* _DATA FOR REVIEW_:
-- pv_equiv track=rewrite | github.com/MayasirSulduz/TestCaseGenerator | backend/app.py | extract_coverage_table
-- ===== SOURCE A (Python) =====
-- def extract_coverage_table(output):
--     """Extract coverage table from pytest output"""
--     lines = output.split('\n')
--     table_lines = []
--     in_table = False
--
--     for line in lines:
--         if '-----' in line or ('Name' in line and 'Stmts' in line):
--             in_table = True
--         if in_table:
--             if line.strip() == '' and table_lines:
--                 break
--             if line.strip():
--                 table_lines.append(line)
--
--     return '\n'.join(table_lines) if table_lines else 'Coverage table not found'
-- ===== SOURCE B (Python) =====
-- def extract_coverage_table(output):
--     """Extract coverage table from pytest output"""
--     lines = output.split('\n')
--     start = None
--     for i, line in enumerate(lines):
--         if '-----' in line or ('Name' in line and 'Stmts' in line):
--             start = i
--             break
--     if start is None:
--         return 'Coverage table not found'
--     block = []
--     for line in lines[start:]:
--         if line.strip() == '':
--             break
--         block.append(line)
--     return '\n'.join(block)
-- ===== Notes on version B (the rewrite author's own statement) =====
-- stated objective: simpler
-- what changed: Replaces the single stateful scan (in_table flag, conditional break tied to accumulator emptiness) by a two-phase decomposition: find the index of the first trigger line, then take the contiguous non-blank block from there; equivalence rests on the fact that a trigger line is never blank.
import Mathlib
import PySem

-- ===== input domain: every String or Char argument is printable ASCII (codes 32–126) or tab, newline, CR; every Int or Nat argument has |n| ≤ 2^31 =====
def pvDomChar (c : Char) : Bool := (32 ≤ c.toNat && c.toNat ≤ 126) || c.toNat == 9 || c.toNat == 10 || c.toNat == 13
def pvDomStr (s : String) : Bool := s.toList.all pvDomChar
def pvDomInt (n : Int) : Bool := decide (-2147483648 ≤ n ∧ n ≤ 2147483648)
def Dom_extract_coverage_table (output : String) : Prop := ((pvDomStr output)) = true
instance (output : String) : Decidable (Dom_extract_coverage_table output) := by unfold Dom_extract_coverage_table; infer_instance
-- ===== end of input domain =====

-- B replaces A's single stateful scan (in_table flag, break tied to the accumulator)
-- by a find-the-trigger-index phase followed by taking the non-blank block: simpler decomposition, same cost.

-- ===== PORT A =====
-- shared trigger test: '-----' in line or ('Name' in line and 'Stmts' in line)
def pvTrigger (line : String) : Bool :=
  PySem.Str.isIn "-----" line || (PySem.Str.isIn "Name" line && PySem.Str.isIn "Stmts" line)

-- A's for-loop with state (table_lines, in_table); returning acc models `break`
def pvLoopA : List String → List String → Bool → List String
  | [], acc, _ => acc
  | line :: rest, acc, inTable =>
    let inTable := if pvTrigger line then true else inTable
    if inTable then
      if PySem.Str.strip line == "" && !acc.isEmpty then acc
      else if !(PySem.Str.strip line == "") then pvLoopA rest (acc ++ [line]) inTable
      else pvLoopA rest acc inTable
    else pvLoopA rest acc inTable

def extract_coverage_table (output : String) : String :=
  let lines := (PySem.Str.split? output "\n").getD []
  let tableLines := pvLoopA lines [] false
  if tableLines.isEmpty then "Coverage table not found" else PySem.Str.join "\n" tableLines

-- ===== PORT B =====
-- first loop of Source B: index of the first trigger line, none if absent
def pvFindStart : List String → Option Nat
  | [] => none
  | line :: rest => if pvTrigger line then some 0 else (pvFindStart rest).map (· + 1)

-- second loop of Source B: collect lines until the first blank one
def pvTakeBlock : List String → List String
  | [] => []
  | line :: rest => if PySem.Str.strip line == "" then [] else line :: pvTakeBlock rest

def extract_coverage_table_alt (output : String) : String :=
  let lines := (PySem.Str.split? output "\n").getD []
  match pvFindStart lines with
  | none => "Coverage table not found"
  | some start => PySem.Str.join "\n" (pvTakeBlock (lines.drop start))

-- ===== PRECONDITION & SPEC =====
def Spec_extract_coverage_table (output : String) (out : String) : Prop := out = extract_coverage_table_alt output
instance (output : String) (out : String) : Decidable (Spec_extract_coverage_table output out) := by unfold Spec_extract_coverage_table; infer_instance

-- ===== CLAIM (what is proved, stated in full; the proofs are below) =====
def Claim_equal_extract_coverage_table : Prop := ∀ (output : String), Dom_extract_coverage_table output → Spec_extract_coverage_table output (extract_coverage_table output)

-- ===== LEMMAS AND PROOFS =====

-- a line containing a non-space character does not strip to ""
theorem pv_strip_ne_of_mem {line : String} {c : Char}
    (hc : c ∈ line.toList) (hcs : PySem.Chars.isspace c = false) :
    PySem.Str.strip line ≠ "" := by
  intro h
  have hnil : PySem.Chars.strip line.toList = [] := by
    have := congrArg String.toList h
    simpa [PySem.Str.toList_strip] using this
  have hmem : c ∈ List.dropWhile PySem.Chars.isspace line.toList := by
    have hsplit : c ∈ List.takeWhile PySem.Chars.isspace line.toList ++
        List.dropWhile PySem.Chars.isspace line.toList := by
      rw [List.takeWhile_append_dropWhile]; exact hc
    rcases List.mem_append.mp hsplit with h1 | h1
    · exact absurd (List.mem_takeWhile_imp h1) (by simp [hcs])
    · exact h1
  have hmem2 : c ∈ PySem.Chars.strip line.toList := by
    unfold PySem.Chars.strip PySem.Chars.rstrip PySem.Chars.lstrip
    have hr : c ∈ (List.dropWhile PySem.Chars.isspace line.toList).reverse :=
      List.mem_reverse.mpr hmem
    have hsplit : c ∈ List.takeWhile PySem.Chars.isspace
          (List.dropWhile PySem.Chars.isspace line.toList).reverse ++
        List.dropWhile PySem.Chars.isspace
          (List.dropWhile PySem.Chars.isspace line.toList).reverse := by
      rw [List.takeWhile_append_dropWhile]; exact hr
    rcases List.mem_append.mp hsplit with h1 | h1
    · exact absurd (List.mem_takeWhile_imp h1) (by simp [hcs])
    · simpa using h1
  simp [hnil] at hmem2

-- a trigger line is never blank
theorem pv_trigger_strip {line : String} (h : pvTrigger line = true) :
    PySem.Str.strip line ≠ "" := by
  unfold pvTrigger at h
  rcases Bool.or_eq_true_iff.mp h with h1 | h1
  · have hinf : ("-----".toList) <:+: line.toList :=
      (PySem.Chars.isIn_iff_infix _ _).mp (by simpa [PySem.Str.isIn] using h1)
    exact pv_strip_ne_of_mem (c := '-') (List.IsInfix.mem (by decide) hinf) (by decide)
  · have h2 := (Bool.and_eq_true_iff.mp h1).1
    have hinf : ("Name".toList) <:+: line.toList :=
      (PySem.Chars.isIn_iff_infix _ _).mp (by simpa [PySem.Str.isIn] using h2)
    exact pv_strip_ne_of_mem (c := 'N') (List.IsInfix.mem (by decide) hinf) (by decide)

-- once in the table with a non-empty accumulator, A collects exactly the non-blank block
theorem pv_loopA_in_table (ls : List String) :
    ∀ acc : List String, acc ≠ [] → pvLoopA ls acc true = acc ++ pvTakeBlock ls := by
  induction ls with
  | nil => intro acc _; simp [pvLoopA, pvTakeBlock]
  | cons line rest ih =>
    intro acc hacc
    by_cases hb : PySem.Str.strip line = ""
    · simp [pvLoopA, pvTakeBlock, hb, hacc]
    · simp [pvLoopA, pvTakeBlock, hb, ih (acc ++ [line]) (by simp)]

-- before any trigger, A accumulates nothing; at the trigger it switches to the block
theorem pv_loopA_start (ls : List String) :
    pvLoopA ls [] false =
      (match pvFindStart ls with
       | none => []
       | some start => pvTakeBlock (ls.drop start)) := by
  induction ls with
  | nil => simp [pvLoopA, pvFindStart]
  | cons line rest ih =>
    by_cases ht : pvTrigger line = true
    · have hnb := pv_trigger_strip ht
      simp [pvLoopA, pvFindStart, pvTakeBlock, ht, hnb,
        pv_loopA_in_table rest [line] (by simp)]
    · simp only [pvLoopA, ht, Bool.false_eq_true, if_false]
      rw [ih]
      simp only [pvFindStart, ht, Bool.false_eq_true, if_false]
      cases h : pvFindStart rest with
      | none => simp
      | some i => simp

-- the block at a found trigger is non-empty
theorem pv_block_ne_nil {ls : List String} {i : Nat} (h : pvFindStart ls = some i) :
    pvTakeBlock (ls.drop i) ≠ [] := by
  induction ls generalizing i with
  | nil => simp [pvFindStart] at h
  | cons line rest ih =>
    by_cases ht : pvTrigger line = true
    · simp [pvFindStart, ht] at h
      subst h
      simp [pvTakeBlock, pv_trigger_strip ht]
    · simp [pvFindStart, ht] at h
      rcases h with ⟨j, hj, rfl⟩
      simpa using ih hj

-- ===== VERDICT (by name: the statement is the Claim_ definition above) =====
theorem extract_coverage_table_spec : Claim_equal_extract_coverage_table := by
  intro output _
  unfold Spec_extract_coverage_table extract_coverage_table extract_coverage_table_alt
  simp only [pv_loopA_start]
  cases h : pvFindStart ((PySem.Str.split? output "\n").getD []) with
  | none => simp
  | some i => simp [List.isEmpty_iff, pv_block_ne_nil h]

* _EXERCISE INSTRUCTIONS_:
The lines above starting at the one that contains "simp [pvLoopA, pvFindStart]" and ending at the one that contains "pv_loopA_in_table rest [line]" must be transcribed exactly, and no other lines may appear.

* _ANSWER SECTION_:
  | nil => simp [pvLoopA, pvFindStart]
  | cons line rest ih =>
    by_cases ht : pvTrigger line = true
    · have hnb := pv_trigger_strip ht
      simp [pvLoopA, pvFindStart, pvTakeBlock, ht, hnb,
        pv_loopA_in_table rest [line] (by simp)]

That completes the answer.